→ WHAT IS NEEDED:
Once you find the line with "rintro ⟨k, hk, hsp, htake⟩" in the data that follows, repeat it and every line after it exactly, through the line with "-- A's per-phrase".
** Opening PROVIDED DATA block **
-- pv_equiv track=rewrite | github.com/PK007788/Vyapaar_Sahayak | app/ai/command_engine.py | _is_finish_command
-- ===== SOURCE A (Python) =====
-- FINISH_PHRASES = {
--     "done", "ho gaya", "ho gya", "bas", "aur nahi", "aur nahin",
--     "itna kaafi hai", "itna kafi hai", "bus", "hogaya", "hogya",
--     "nahi", "nhi", "khatam", "theek hai", "thik hai",
-- }
--
-- def _is_finish_command(text: str) -> bool:
--     """Check if the user's text is a finish command."""
--     cleaned = text.strip().lower()
--     # Check exact match
--     if cleaned in FINISH_PHRASES:
--         return True
--     # Check if the text starts with or contains a finish phrase
--     for phrase in FINISH_PHRASES:
--         if cleaned == phrase or cleaned.startswith(phrase + " "):
--             return True
--     return False
-- ===== SOURCE B (Python) =====
-- FINISH_PHRASES = {
--     "done", "ho gaya", "ho gya", "bas", "aur nahi", "aur nahin",
--     "itna kaafi hai", "itna kafi hai", "bus", "hogaya", "hogya",
--     "nahi", "nhi", "khatam", "theek hai", "thik hai",
-- }
--
-- def _is_finish_command(text: str) -> bool:
--     """Check if the user's text is a finish command."""
--     cleaned = text.strip().lower()
--     if cleaned in FINISH_PHRASES:
--         return True
--     # Scan the input once: a phrase followed by a space means the prefix
--     # before some space character is exactly a finish phrase.
--     for i, ch in enumerate(cleaned):
--         if ch == " " and cleaned[:i] in FINISH_PHRASES:
--             return True
--     return False
-- ===== Notes on version B (the rewrite author's own statement) =====
-- stated objective: alternative
-- what changed: Instead of scanning every finish phrase and testing whether the cleaned text starts with that phrase followed by a space, B scans the cleaned text once and does a set lookup of the prefix before each space character (plus the exact-match lookup); B's slices make it no faster.
import Mathlib
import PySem

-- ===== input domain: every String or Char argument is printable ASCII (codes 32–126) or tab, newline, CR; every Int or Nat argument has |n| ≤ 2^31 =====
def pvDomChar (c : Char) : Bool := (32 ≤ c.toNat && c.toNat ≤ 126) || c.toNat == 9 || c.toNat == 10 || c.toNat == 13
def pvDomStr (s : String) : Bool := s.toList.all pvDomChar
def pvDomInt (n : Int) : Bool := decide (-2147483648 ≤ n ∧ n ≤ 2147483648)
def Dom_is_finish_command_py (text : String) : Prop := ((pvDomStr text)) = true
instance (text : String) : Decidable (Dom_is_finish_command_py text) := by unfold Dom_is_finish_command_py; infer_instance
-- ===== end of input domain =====

-- B replaces A's scan of every phrase with `startswith` by a single pass over the
-- cleaned input that looks up the prefix before each space in the phrase set
-- (objective: alternative — same small cost, different traversal).

-- the module constant FINISH_PHRASES (a Python set, insertion order of the literal)
def pvFinishPhrases : PySem.Set String := PySem.Set.ofList
  ["done", "ho gaya", "ho gya", "bas", "aur nahi", "aur nahin",
   "itna kaafi hai", "itna kafi hai", "bus", "hogaya", "hogya",
   "nahi", "nhi", "khatam", "theek hai", "thik hai"]

-- ===== PORT A =====
def is_finish_command_py (text : String) : Bool :=
  let cleaned := PySem.Str.lower (PySem.Str.strip text)
  if pvFinishPhrases.contains cleaned then true
  else pvFinishPhrases.any (fun phrase =>
    cleaned == phrase || PySem.Str.startswith cleaned (phrase ++ " "))

-- ===== PORT B =====
def is_finish_command_py_alt (text : String) : Bool :=
  let cleaned := PySem.Str.lower (PySem.Str.strip text)
  if pvFinishPhrases.contains cleaned then true
  else (PySem.List.enumerate cleaned.toList).any (fun ic =>
    ic.2 == ' ' && pvFinishPhrases.contains (PySem.Str.slice cleaned none (some ic.1)))

-- ===== PRECONDITION & SPEC =====
def Spec_is_finish_command_py (text : String) (out : Bool) : Prop := out = is_finish_command_py_alt text
instance (text : String) (out : Bool) : Decidable (Spec_is_finish_command_py text out) := by unfold Spec_is_finish_command_py; infer_instance

-- ===== CLAIM (what is proved, stated in full; the proofs are below) =====
def Claim_equal_is_finish_command_py : Prop := ∀ (text : String), Dom_is_finish_command_py text → Spec_is_finish_command_py text (is_finish_command_py text)

-- ===== LEMMAS AND PROOFS =====

-- "p followed by a space is a prefix of l" ↔ "some position k of l holds a space and l.take k = p"
lemma pv_prefix_space_iff (p l : List Char) :
    p ++ [' '] <+: l ↔ ∃ k, ∃ _ : k < l.length, l[k] = ' ' ∧ l.take k = p := by
  constructor
  · rintro ⟨t, ht⟩
    subst ht
    refine ⟨p.length, by simp, ?_, ?_⟩
    · simp
    · simpa using List.take_left (l₁ := p) (l₂ := [' '] ++ t)
  · rintro ⟨k, hk, hsp, htake⟩
    subst htake
    have h1 : l.take k ++ [' '] = l.take (k + 1) := by
      rw [List.take_add_one]
      have : l[k]? = some ' ' := by rw [List.getElem?_eq_getElem hk, hsp]
      simp [this]
    rw [h1]
    exact List.take_prefix _ _

-- A's per-phrase loop equals B's per-position loop, once the exact-match branch failed
lemma pv_loop_eq (L : List String) (c : String) (hc : L.contains c = false) :
    (L.any fun p => c == p || PySem.Str.startswith c (p ++ " ")) =
    ((PySem.List.enumerate c.toList).any fun ic =>
      ic.2 == ' ' && L.contains (PySem.Str.slice c none (some ic.1))) := by
  have hcm : c ∉ L := by simpa using hc
  rw [Bool.eq_iff_iff]
  simp only [List.any_eq_true, Bool.or_eq_true, Bool.and_eq_true, beq_iff_eq,
    PySem.Str.startswith_eq, PySem.Chars.startswith_iff, String.toList_append]
  constructor
  · rintro ⟨p, hpL, hp⟩
    rcases hp with hp | hp
    · exact absurd (hp ▸ hpL) hcm
    · have : (" " : String).toList = [' '] := rfl
      rw [this] at hp
      rcases (pv_prefix_space_iff p.toList c.toList).mp hp with ⟨k, hk, hsp, htake⟩
      refine ⟨((k : Int), c.toList[k]), ?_, by simpa using hsp, ?_⟩
      · exact (PySem.List.mem_enumerate_iff _ _ _).mpr ⟨k, hk, by simp⟩
      · have hsl : (PySem.Str.slice c none (some (k : Int))).toList = p.toList := by
          rw [PySem.Str.toList_slice, PySem.Chars.slice_eq_listSlice,
            PySem.List.slice_to_natCast, htake]
        rw [List.contains_eq_mem]
        simpa [String.toList_inj.mp hsl] using hpL
  · rintro ⟨ic, hmem, hsp, hcon⟩
    rcases (PySem.List.mem_enumerate_iff _ _ _).mp hmem with ⟨k, hk, hic⟩
    subst hic
    simp only at hsp hcon
    have hsl : (PySem.Str.slice c none (some ((0 : Int) + (k : Nat)))).toList = c.toList.take k := by
      rw [PySem.Str.toList_slice, PySem.Chars.slice_eq_listSlice]
      have : ((0 : Int) + (k : Nat)) = ((k : Nat) : Int) := by omega
      rw [this, PySem.List.slice_to_natCast]
    refine ⟨PySem.Str.slice c none (some ((0 : Int) + (k : Nat))), ?_, Or.inr ?_⟩
    · rw [List.contains_eq_mem] at hcon; simpa using hcon
    · have : (" " : String).toList = [' '] := rfl
      rw [this, hsl]
      exact (pv_prefix_space_iff _ _).mpr ⟨k, hk, hsp, rfl⟩

-- ===== VERDICT (by name: the statement is the Claim_ definition above) =====
theorem is_finish_command_py_spec : Claim_equal_is_finish_command_py := by
  intro text _
  unfold Spec_is_finish_command_py is_finish_command_py is_finish_command_py_alt
  set c := PySem.Str.lower (PySem.Str.strip text) with hc
  generalize pvFinishPhrases = L
  by_cases hm : c ∈ L
  · simp [PySem.Set.contains, List.contains_eq_mem, hm]
  · have h' : L.contains c = false := by
      simp [PySem.Set.contains, List.contains_eq_mem, hm]
    simp only [h', Bool.false_eq_true, if_false]
    exact pv_loop_eq L c h'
** Closing PROVIDED DATA block **
→ SOLUTION TO THE EXERCISE:
  · rintro ⟨k, hk, hsp, htake⟩
    subst htake
    have h1 : l.take k ++ [' '] = l.take (k + 1) := by
      rw [List.take_add_one]
      have : l[k]? = some ' ' := by rw [List.getElem?_eq_getElem hk, hsp]
      simp [this]
    rw [h1]
    exact List.take_prefix _ _

-- A's per-phrase loop equals B's per-position loop, once the exact-match branch failed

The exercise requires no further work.